Purchase Invoice Finance
Purchase Invoice Finance:
Purchase invoice financing is a method of business finance that allows small and medium business owners to fill new purchase orders through early payment of approved invoices.
Most small and medium businesses in India operate on very tight cash-flow margins. Sometimes, the existing cash at hand or bank is simply not enough for covering a business’s operating needs. If new orders are received during this period, the business owner may fail to service them as the business simply cannot afford the cost of production and supply. Turning down a client not only means loss of revenue but also implies a loss of goodwill in the market. Hence, having a source of business finance is imperative for every SME working with commercial clients.
Here LivFin’s invoice finance services comes into play to help out a business owner in the need of immediate cash.
How does purchase invoice financing work?
Once a small business fulfils its obligations under the contract to supply goods or services and collects the invoice, a purchase invoice financing company steps in. Depending upon the credibility of both parties, the purchase invoice financing company can fund up to 100 per cent of the invoice value to the supplier of the goods or services. The purchase invoice financing company will also charge a small fee which is deducted from the amount disbursed to the invoice holder.
The purchase invoice now becomes the responsibility of the purchase invoice financing company, to be collected on or before the due date.

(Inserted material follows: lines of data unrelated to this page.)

-- pv_equiv track=rewrite | github.com/bunchesofdonald/advent-of-code | 2021/day4.py | score_all_boards
-- ===== SOURCE A (Python) =====
-- def board_to_sets(board):
--     board_size = len(board[0])
--     board_sets = []
--     for row in board:
--         board_sets.append(set(row))
--
--     for i in range(board_size):
--         board_set = set()
--         for j in range(board_size):
--             board_set.add(board[j][i])
--
--         board_sets.append(board_set)
--
--     return board_sets
--
-- def score_all_boards(draw_order, boards):
--     board_scores = []
--     complete_boards = set()
--     called_numbers = set()
--     for last_called in draw_order:
--         called_numbers.add(last_called)
--         for i, board in enumerate(boards):
--             if i not in complete_boards and board_complete(called_numbers, board):
--                 board_scores.append(board_score(board, called_numbers, last_called))
--                 complete_boards.add(i)
--
--     return board_scores
--
-- def board_score(board, called_numbers, last_called):
--     board_score = 0
--     for row in board:
--         for number in row:
--             if number not in called_numbers:
--                 board_score += number
--
--     return board_score * last_called
--
-- def board_complete(called_numbers, board):
--     board_sets = board_to_sets(board)
--     for number_set in board_sets:
--         if len(number_set - called_numbers) == 0:
--             return True
--
--     return False
-- ===== SOURCE B (Python) =====
-- def score_all_boards(draw_order, boards):
--     # Closed-form per board: first time each value is drawn determines when each
--     # row/column completes; bucket board scores by completion draw index.
--     if not draw_order:
--         return []
--     n_draws = len(draw_order)
--     first_pos = {}
--     for t, v in enumerate(draw_order):
--         if v not in first_pos:
--             first_pos[v] = t
--
--     def completion_index(board):
--         n = len(board[0])
--         lines = list(board) + [[board[j][i] for j in range(n)] for i in range(n)]
--         best = None
--         for line in lines:
--             if all(v in first_pos for v in line):
--                 t = 0
--                 for v in line:
--                     p = first_pos[v]
--                     if p > t:
--                         t = p
--                 if best is None or t < best:
--                     best = t
--         return best
--
--     buckets = {}
--     for board in boards:
--         t = completion_index(board)
--         if t is not None:
--             unmarked = 0
--             for row in board:
--                 for v in row:
--                     if first_pos.get(v, n_draws) > t:
--                         unmarked += v
--             buckets.setdefault(t, []).append(unmarked * draw_order[t])
--
--     out = []
--     for t in range(n_draws):
--         out.extend(buckets.get(t, []))
--     return out
-- ===== Notes on version B (the rewrite author's own statement) =====
-- stated objective: faster
-- what changed: A re-simulates the game: at every draw it rebuilds every board's row/column sets and re-tests completion; B builds a value->first-draw-index dict once, computes each board's completion draw as the min over its lines of the max first-occurrence index, and buckets scores by completion draw, eliminating the per-draw rescan.
import Mathlib
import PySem

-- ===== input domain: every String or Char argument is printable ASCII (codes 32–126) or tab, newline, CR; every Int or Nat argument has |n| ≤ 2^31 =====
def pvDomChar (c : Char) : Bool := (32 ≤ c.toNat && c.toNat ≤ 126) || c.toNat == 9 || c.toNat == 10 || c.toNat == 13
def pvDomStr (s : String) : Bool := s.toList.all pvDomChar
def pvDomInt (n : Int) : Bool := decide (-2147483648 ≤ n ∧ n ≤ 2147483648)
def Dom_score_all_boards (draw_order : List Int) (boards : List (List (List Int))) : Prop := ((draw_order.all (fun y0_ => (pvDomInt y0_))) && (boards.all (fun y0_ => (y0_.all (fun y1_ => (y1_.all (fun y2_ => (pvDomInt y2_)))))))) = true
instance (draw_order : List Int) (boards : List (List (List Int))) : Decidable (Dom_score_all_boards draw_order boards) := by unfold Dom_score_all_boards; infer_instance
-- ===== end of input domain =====

-- B replaces A's per-draw re-simulation (rebuilding every board's row/column sets at every draw)
-- by a per-board completion index computed from a first-occurrence dict, bucketing scores by
-- completion draw; objective: faster (per-board closed form instead of per-draw rescan).


-- ===== PORT A =====
-- board_to_sets: row sets, then column sets (board_size = len(board[0]); indexing via pyGetD,
-- exact on inputs Pre_ admits — Python raises IndexError outside them)
def pvBoardToSets (board : List (List Int)) : List (PySem.Set Int) :=
  let board_size : Int := ((PySem.List.pyGetD board 0 []).length : Int)
  let board_sets := board.foldl (fun acc row => acc ++ [PySem.Set.ofList row]) []
  (PySem.List.pyRange 0 board_size 1).foldl (fun acc i =>
    let board_set := (PySem.List.pyRange 0 board_size 1).foldl
      (fun s j => PySem.Set.add s (PySem.List.pyGetD (PySem.List.pyGetD board j []) i 0))
      PySem.Set.empty
    acc ++ [board_set]) board_sets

How purchase invoice financing can be advantageous for your business
As opposed to bank financing, it is very easy to qualify and get approval for purchase invoice financing. Purchase invoice financing is mostly based on the credibility of your customer and hence does not impose stringent credibility terms on your enterprise. Hence, you can get a business loan without stellar credit rating through this method of commercial financing. The only caveat here is that purchase order financing is done for commercial customers instead of individual buyers.
Purchase invoice financing with LivFin allows you and your customers or suppliers to grow independent of each other.
Here is how it works,
- Both parties, the supplier/s and the commercial buyer, approach LivFin for purchase invoice financing.
- Once the agreement is in place, the commercial buyer shares the invoices approved for payment with LivFin.
- The supplier/s pick and choose the invoices for early payment.
- LivFin advances the payment for invoices to the supplier/s as a business loan, charging a fee.
- The commercial buyer pays the invoices on the due date, hence settling the debt.
Therefore, purchase invoice financing allows both parties to manage their working capital and streamline the cash inflow and outflow.